Return only those lines of the records below in which "PySem" appears.

'''

-- pv_equiv track=rewrite | github.com/k-i-b-i-wott/Code-Sprints | problems/intermediate/secret_agent/secret agent.py | crackCodeN
-- ===== SOURCE A (Python) =====
-- def crackCodeN(code):
--
--     adjacent = {
--         '0': ['0', '8'],
--         '1': ['1', '2', '4'],
--         '2': ['1', '2', '3', '5'],
--         '3': ['2', '3', '6'],
--         '4': ['1', '4', '5', '7'],
--         '5': ['2', '4', '5', '6', '8'],
--         '6': ['3', '5', '6', '9'],
--         '7': ['4', '7', '8'],
--         '8': ['5', '7', '8', '9', '0'],
--         '9': ['6', '8', '9']
--     }
--
--
--     result = list(adjacent[code[0]])
--
--
--     for digit in code[1:]:
--
--         current_possibilities = adjacent[digit]
--
--
--         new_result = []
--         for prefix in result:
--             for possibility in current_possibilities:
--                 new_result.append(prefix + possibility)
--         result = new_result
--
--     return result
-- ===== SOURCE B (Python) =====
-- def crackCodeN(code):
--     adjacent = {
--         '0': ['0', '8'],
--         '1': ['1', '2', '4'],
--         '2': ['1', '2', '3', '5'],
--         '3': ['2', '3', '6'],
--         '4': ['1', '4', '5', '7'],
--         '5': ['2', '4', '5', '6', '8'],
--         '6': ['3', '5', '6', '9'],
--         '7': ['4', '7', '8'],
--         '8': ['5', '7', '8', '9', '0'],
--         '9': ['6', '8', '9']
--     }
--     # mixed-radix odometer decode: index i picks one choice per position,
--     # rightmost position varying fastest (same order as the cartesian build)
--     choices = [adjacent[d] for d in code]
--     total = 1
--     for c in choices:
--         total *= len(c)
--     result = []
--     for i in range(total):
--         rem = i
--         s = []
--         for c in reversed(choices):
--             rem, k = divmod(rem, len(c))
--             s.append(c[k])
--         result.append(''.join(reversed(s)))
--     return result
-- ===== Notes on version B (the rewrite author's own statement) =====
-- stated objective: alternative
-- what changed: Replaces the incremental prefix-list cartesian build (re-materialising the whole result list after every digit) by a mixed-radix odometer: compute the total count and decode each index i in range(total) into one string directly.
import Mathlib
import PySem

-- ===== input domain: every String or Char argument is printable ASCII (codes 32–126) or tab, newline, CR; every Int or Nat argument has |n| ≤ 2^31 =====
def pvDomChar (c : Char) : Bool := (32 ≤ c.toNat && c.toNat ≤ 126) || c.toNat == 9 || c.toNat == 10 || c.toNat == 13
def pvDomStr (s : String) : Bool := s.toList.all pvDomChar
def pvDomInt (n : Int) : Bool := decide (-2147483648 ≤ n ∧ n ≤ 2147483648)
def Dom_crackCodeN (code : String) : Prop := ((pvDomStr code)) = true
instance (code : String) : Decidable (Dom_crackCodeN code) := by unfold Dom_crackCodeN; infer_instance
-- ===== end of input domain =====

-- B replaces A's incremental prefix-list cartesian build by a mixed-radix odometer decode
-- (alternative decomposition, same output order; same asymptotic cost).
-- The dict values are lists of single-character strings; they are represented as Lean Chars
-- (exact: every element and every appended piece is one character).

-- ===== PORT A =====
-- the dict lookup 'adjacent[d]' (shared literal dict of both Pythons); [] stands for
-- Python's KeyError on a non-digit key, excluded by Pre_
def adjacent (d : Char) : List Char :=
  if d = '0' then ['0', '8']
  else if d = '1' then ['1', '2', '4']
  else if d = '2' then ['1', '2', '3', '5']
  else if d = '3' then ['2', '3', '6']
  else if d = '4' then ['1', '4', '5', '7']
  else if d = '5' then ['2', '4', '5', '6', '8']
  else if d = '6' then ['3', '5', '6', '9']
  else if d = '7' then ['4', '7', '8']
  else if d = '8' then ['5', '7', '8', '9', '0']
  else if d = '9' then ['6', '8', '9']
  else []

-- result strings are kept as List Char and turned back into String at the end (exact).
-- code[0] raises IndexError on the empty string — excluded by Pre_ (headD's default is never
-- used inside Pre_); code[1:] is List.drop 1 (exact for a nonnegative start).
def crackCodeN (code : String) : List String :=
  let cs := code.toList
  let init := (adjacent (cs.headD ' ')).map (fun c => [c])   -- result = list(adjacent[code[0]])
  let result := (cs.drop 1).foldl (fun result digit =>
      let cur := adjacent digit
      result.foldl (fun newResult pre =>
        cur.foldl (fun nr possibility => nr ++ [pre ++ [possibility]]) newResult) []) init
  result.map String.mk

-- ===== PORT B =====
def crackCodeN_alt (code : String) : List String :=
  let choices := code.toList.map (fun d => adjacent d)
  let total := (choices.map List.length).foldl (fun a s => a * s) 1
  (List.range total).map (fun i =>
    -- rem, k = divmod(rem, len(c)); s.append(c[k])  over reversed(choices)
    let st := choices.reverse.foldl
      (fun (st : Nat × List Char) c =>
        (st.1 / c.length, st.2 ++ [c.getD (st.1 % c.length) ' '])) (i, ([] : List Char))
    String.mk st.2.reverse)

-- ===== PRECONDITION & SPEC =====
-- Pre_ excludes exactly the inputs on which A raises: the empty string (IndexError on code[0])
-- and strings containing a non-digit character (KeyError on the dict lookup).
def Pre_crackCodeN (code : String) : Prop :=
  code.toList ≠ [] ∧ code.toList.all (fun c => ['0','1','2','3','4','5','6','7','8','9'].contains c) = true
instance (code : String) : Decidable (Pre_crackCodeN code) := by unfold Pre_crackCodeN; infer_instance
def pvWitness_crackCodeN : String := "19"

def Spec_crackCodeN (code : String) (out : List String) : Prop := out = crackCodeN_alt code
instance (code : String) (out : List String) : Decidable (Spec_crackCodeN code out) := by unfold Spec_crackCodeN; infer_instance

-- ===== CLAIM (what is proved, stated in full; the proofs are below) =====
def Claim_equal_crackCodeN : Prop := ∀ (code : String), Dom_crackCodeN code → Pre_crackCodeN code → Spec_crackCodeN code (crackCodeN code)

-- ===== LEMMAS AND PROOFS =====

-- the cartesian product both programs compute, first position slowest
def pvCart : List (List Char) → List (List Char)
  | [] => [[]]
  | c :: rest => c.flatMap (fun x => (pvCart rest).map (fun s => x :: s))

def pvProd (L : List (List Char)) : Nat := (L.map List.length).prod

lemma pvProd_pos (L : List (List Char)) (h : ∀ c ∈ L, 0 < c.length) : 0 < pvProd L := by
  induction L with
  | nil => simp [pvProd]
  | cons c rest ih =>
    have := h c (List.mem_cons_self ..)
    have := ih (fun x hx => h x (List.mem_cons_of_mem _ hx))
    simp only [pvProd, List.map_cons, List.prod_cons] at *
    positivity

lemma map_getD_range (c : List Char) :
    (List.range c.length).map (fun q => c.getD q ' ') = c := by
  induction c with
  | nil => simp
  | cons x c ih =>
    rw [List.length_cons, List.range_succ_eq_map, List.map_cons, List.map_map]
    simp only [List.getD_cons_zero, Function.comp_def, List.getD_cons_succ]
    rw [ih]

-- structural (left-to-right) mixed-radix decode
def pvDecode : List (List Char) → Nat → List Char
  | [], _ => []
  | c :: rest, i => c.getD (i / pvProd rest) ' ' :: pvDecode rest (i % pvProd rest)

-- ---- A-side: the double foldl is a flatMap, and the outer fold builds pvCart ----

lemma stepA_eq (result : List (List Char)) (digit : Char) :
    result.foldl (fun newResult pre =>
        (adjacent digit).foldl (fun nr possibility => nr ++ [pre ++ [possibility]]) newResult) []
      = result.flatMap (fun pre => (adjacent digit).map (fun x => pre ++ [x])) := by
  rw [show (fun (newResult : List (List Char)) (pre : List Char) =>
        (adjacent digit).foldl (fun nr possibility => nr ++ [pre ++ [possibility]]) newResult)
      = (fun newResult pre => newResult ++ (adjacent digit).map (fun x => pre ++ [x])) from
      funext fun nr => funext fun pre => PySem.List.foldl_append_singleton_eq_map ..]
  simpa using PySem.List.foldl_append_eq_flatMap (l := result) (acc := [])
    (g := fun pre => (adjacent digit).map (fun x => pre ++ [x]))

lemma foldA_eq (L : List Char) (acc : List (List Char)) :
    L.foldl (fun result digit =>
      result.foldl (fun newResult pre =>
        (adjacent digit).foldl (fun nr possibility => nr ++ [pre ++ [possibility]]) newResult) []) acc
      = acc.flatMap (fun pre => (pvCart (L.map adjacent)).map (fun s => pre ++ s)) := by
  induction L generalizing acc with
  | nil => simp [pvCart]
  | cons d L ih =>
    rw [List.foldl_cons, ih, stepA_eq]
    simp [pvCart, List.flatMap_map, List.map_flatMap, List.flatMap_assoc, List.map_map,
      Function.comp_def]

lemma crackCodeN_eq_cart (c0 : Char) (rest : List Char) (code : String)
    (h : code.toList = c0 :: rest) :
    crackCodeN code = (pvCart ((c0 :: rest).map adjacent)).map String.mk := by
  show ((code.toList.drop 1).foldl _ ((adjacent (code.toList.headD ' ')).map (fun c => [c]))).map String.mk = _
  rw [h]
  simp only [List.headD_cons, List.drop_one, List.tail_cons]
  rw [foldA_eq]
  simp [pvCart, List.flatMap_map, List.map_flatMap, List.map_map, Function.comp_def]

-- ---- B-side: the reversed rem/divmod loop is the structural decode ----

lemma revloop_eq (L : List (List Char)) (i : Nat) (s : List Char) :
    L.reverse.foldl
      (fun (st : Nat × List Char) c =>
        (st.1 / c.length, st.2 ++ [c.getD (st.1 % c.length) ' '])) (i, s)
      = (i / pvProd L, s ++ (pvDecode L (i % pvProd L)).reverse) := by
  induction L generalizing i s with
  | nil => simp [pvProd, pvDecode]
  | cons c L ih =>
    rw [List.reverse_cons, List.foldl_append, ih]
    have h1 : i / pvProd L / c.length = i / pvProd (c :: L) := by
      rw [Nat.div_div_eq_div_mul]
      simp [pvProd, Nat.mul_comm]
    have h2 : i % pvProd (c :: L) / pvProd L = i / pvProd L % c.length := by
      have : pvProd (c :: L) = c.length * pvProd L := by simp [pvProd]
      rw [this, Nat.mul_comm c.length, Nat.mod_mul_right_div_self]
    have h3 : i % pvProd (c :: L) % pvProd L = i % pvProd L := by
      have : pvProd (c :: L) = c.length * pvProd L := by simp [pvProd]
      rw [this, Nat.mod_mul_left_mod]
    simp [pvDecode, h1, h2, h3, List.foldl_cons]

lemma range_mul_flatMap (a b : Nat) :
    List.range (a * b) = (List.range a).flatMap (fun q => (List.range b).map (fun r => q * b + r)) := by
  induction a with
  | zero => simp
  | succ a ih =>
    rw [Nat.succ_mul, List.range_add, ih, List.range_succ, List.flatMap_append]
    simp

lemma decode_range_eq_cart (L : List (List Char)) (h : ∀ c ∈ L, 0 < c.length) :
    (List.range (pvProd L)).map (pvDecode L) = pvCart L := by
  induction L with
  | nil =>
    simp [pvProd, pvDecode, pvCart]
  | cons c L ih =>
    have hb : 0 < pvProd L := pvProd_pos L (fun x hx => h x (List.mem_cons_of_mem _ hx))
    have hc : pvProd (c :: L) = c.length * pvProd L := by simp [pvProd]
    rw [hc, range_mul_flatMap, List.map_flatMap]
    have hq : ∀ q r, r < pvProd L →
        pvDecode (c :: L) (q * pvProd L + r) = c.getD q ' ' :: pvDecode L r := by
      intro q r hr
      have e1 : (q * pvProd L + r) / pvProd L = q := by
        rw [Nat.mul_comm q, Nat.mul_add_div hb, Nat.div_eq_of_lt hr, Nat.add_zero]
      have e2 : (q * pvProd L + r) % pvProd L = r := by
        rw [Nat.mul_comm q, Nat.mul_add_mod, Nat.mod_eq_of_lt hr]
      simp [pvDecode, e1, e2]
    calc (List.range c.length).flatMap
          (fun q => ((List.range (pvProd L)).map (fun r => q * pvProd L + r)).map (pvDecode (c :: L)))
        = (List.range c.length).flatMap
          (fun q => (pvCart L).map (fun s => c.getD q ' ' :: s)) := by
          refine List.flatMap_congr ?_
          intro q _
          rw [List.map_map]
          rw [show ((pvDecode (c :: L)) ∘ fun r => q * pvProd L + r)
              = (fun r => pvDecode (c :: L) (q * pvProd L + r)) from rfl]
          rw [← ih (fun x hx => h x (List.mem_cons_of_mem _ hx)), List.map_map]
          refine List.map_congr_left ?_
          intro r hr
          simp only [Function.comp]
          exact hq q r (List.mem_range.mp hr)
      _ = pvCart (c :: L) := by
          conv_rhs => rw [show pvCart (c :: L) = c.flatMap (fun x => (pvCart L).map (fun s => x :: s)) from rfl,
            ← map_getD_range c]
          rw [List.flatMap_map]
  

lemma crackCodeN_alt_eq_cart (code : String) (h : ∀ c ∈ code.toList, 0 < (adjacent c).length) :
    crackCodeN_alt code = (pvCart (code.toList.map adjacent)).map String.mk := by
  have hpos : ∀ c ∈ code.toList.map adjacent, 0 < c.length := by
    intro c hc
    obtain ⟨d, hd, rfl⟩ := List.mem_map.mp hc
    exact h d hd
  show (List.range (((code.toList.map adjacent).map List.length).foldl (fun a s => a * s) 1)).map _ = _
  have htot : ((code.toList.map adjacent).map List.length).foldl (fun a s => a * s) 1
      = pvProd (code.toList.map adjacent) := by
    rw [pvProd, List.prod_eq_foldl]
  rw [htot, ← decode_range_eq_cart _ hpos, List.map_map]
  refine List.map_congr_left ?_
  intro i hi
  rw [revloop_eq, Nat.mod_eq_of_lt (List.mem_range.mp hi)]
  simp

lemma adjacent_pos (c : Char) (h : c ∈ ['0','1','2','3','4','5','6','7','8','9']) :
    0 < (adjacent c).length := by
  simp only [List.mem_cons, List.not_mem_nil, or_false] at h
  rcases h with rfl|rfl|rfl|rfl|rfl|rfl|rfl|rfl|rfl|rfl <;> decide

-- ===== VERDICT (by name: the statement is the Claim_ definition above) =====
theorem crackCodeN_spec : Claim_equal_crackCodeN := by
  intro code _ hpre
  obtain ⟨hne, hdig⟩ := hpre
  obtain ⟨c0, rest, hcs⟩ : ∃ c0 rest, code.toList = c0 :: rest := by
    cases h : code.toList with
    | nil => exact absurd h hne
    | cons a l => exact ⟨a, l, rfl⟩
  have hdig' : ∀ c ∈ code.toList, c ∈ ['0','1','2','3','4','5','6','7','8','9'] := by
    simpa using hdig
  have hpos : ∀ c ∈ code.toList, 0 < (adjacent c).length :=
    fun c hc => adjacent_pos c (hdig' c hc)
  show crackCodeN code = crackCodeN_alt code
  rw [crackCodeN_eq_cart c0 rest code hcs, crackCodeN_alt_eq_cart code hpos, hcs]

'''

### Final answer
import PySem
      funext fun nr => funext fun pre => PySem.List.foldl_append_singleton_eq_map ..]
  simpa using PySem.List.foldl_append_eq_flatMap (l := result) (acc := [])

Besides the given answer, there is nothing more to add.